SUPPLIED INFORMATION:
-- pv_equiv track=rewrite | github.com/nirholas/agenti | packages/tools/lyra-intel/src/forensics/complexity_analyzer.py | _extract_block
-- ===== SOURCE A (Python) =====
-- def _extract_block(content: str) -> str:
--     """Extract a code block enclosed in braces."""
--     depth = 0
--     started = False
--     end_pos = 0
--
--     for i, char in enumerate(content):
--         if char == "{":
--             depth += 1
--             started = True
--         elif char == "}":
--             depth -= 1
--             if started and depth == 0:
--                 end_pos = i
--                 break
--
--     return content[:end_pos] if end_pos else content[:200]
-- ===== SOURCE B (Python) =====
-- def _extract_block(content: str) -> str:
--     """Extract a code block enclosed in braces.
--
--     Hops directly between brace characters with str.find instead of
--     scanning every character, keeping a running balance of open braces.
--     """
--     balance = 0
--     seen_open = False
--     pos = 0
--     while True:
--         o = content.find("{", pos)
--         c = content.find("}", pos)
--         if c == -1 and o == -1:
--             return content[:200]
--         if o != -1 and (c == -1 or o < c):
--             balance += 1
--             seen_open = True
--             pos = o + 1
--         else:
--             balance -= 1
--             if seen_open and balance == 0:
--                 return content[:c]
--             pos = c + 1
-- ===== Notes on version B (the rewrite author's own statement) =====
-- stated objective: faster
-- what changed: A scans every character in a Python-level for loop carrying (depth, started, end_pos) state; B instead hops directly from brace to brace with str.find(sub, pos) in a while loop, updating a running balance only at brace positions and returning immediately at the balancing close brace.
import Mathlib
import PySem

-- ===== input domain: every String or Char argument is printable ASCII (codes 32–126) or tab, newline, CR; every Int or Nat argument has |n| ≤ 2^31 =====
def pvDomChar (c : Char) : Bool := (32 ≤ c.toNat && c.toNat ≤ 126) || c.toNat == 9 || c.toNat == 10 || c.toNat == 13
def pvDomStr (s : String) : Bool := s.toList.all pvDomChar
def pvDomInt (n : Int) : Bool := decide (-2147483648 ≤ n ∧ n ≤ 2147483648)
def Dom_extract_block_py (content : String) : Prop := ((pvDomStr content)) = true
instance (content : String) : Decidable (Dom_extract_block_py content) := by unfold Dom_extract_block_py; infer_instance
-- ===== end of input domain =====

EXERCISE PROMPT:
The answer should be the complete set of records, printed exactly.

RESULT OF THE TASK:
-- pv_equiv track=rewrite | github.com/nirholas/agenti | packages/tools/lyra-intel/src/forensics/complexity_analyzer.py | _extract_block
-- ===== SOURCE A (Python) =====
-- def _extract_block(content: str) -> str:
--     """Extract a code block enclosed in braces."""
--     depth = 0
--     started = False
--     end_pos = 0
--
--     for i, char in enumerate(content):
--         if char == "{":
--             depth += 1
--             started = True
--         elif char == "}":
--             depth -= 1
--             if started and depth == 0:
--                 end_pos = i
--                 break
--
--     return content[:end_pos] if end_pos else content[:200]
-- ===== SOURCE B (Python) =====
-- def _extract_block(content: str) -> str:
--     """Extract a code block enclosed in braces.
--
--     Hops directly between brace characters with str.find instead of
--     scanning every character, keeping a running balance of open braces.
--     """
--     balance = 0
--     seen_open = False
--     pos = 0
--     while True:
--         o = content.find("{", pos)
--         c = content.find("}", pos)
--         if c == -1 and o == -1:
--             return content[:200]
--         if o != -1 and (c == -1 or o < c):
--             balance += 1
--             seen_open = True
--             pos = o + 1
--         else:
--             balance -= 1
--             if seen_open and balance == 0:
--                 return content[:c]
--             pos = c + 1
-- ===== Notes on version B (the rewrite author's own statement) =====
-- stated objective: faster
-- what changed: A scans every character in a Python-level for loop carrying (depth, started, end_pos) state; B instead hops directly from brace to brace with str.find(sub, pos) in a while loop, updating a running balance only at brace positions and returning immediately at the balancing close brace.
import Mathlib
import PySem

-- ===== input domain: every String or Char argument is printable ASCII (codes 32–126) or tab, newline, CR; every Int or Nat argument has |n| ≤ 2^31 =====
def pvDomChar (c : Char) : Bool := (32 ≤ c.toNat && c.toNat ≤ 126) || c.toNat == 9 || c.toNat == 10 || c.toNat == 13
def pvDomStr (s : String) : Bool := s.toList.all pvDomChar
def pvDomInt (n : Int) : Bool := decide (-2147483648 ≤ n ∧ n ≤ 2147483648)
def Dom_extract_block_py (content : String) : Prop := ((pvDomStr content)) = true
instance (content : String) : Decidable (Dom_extract_block_py content) := by unfold Dom_extract_block_py; infer_instance
-- ===== end of input domain =====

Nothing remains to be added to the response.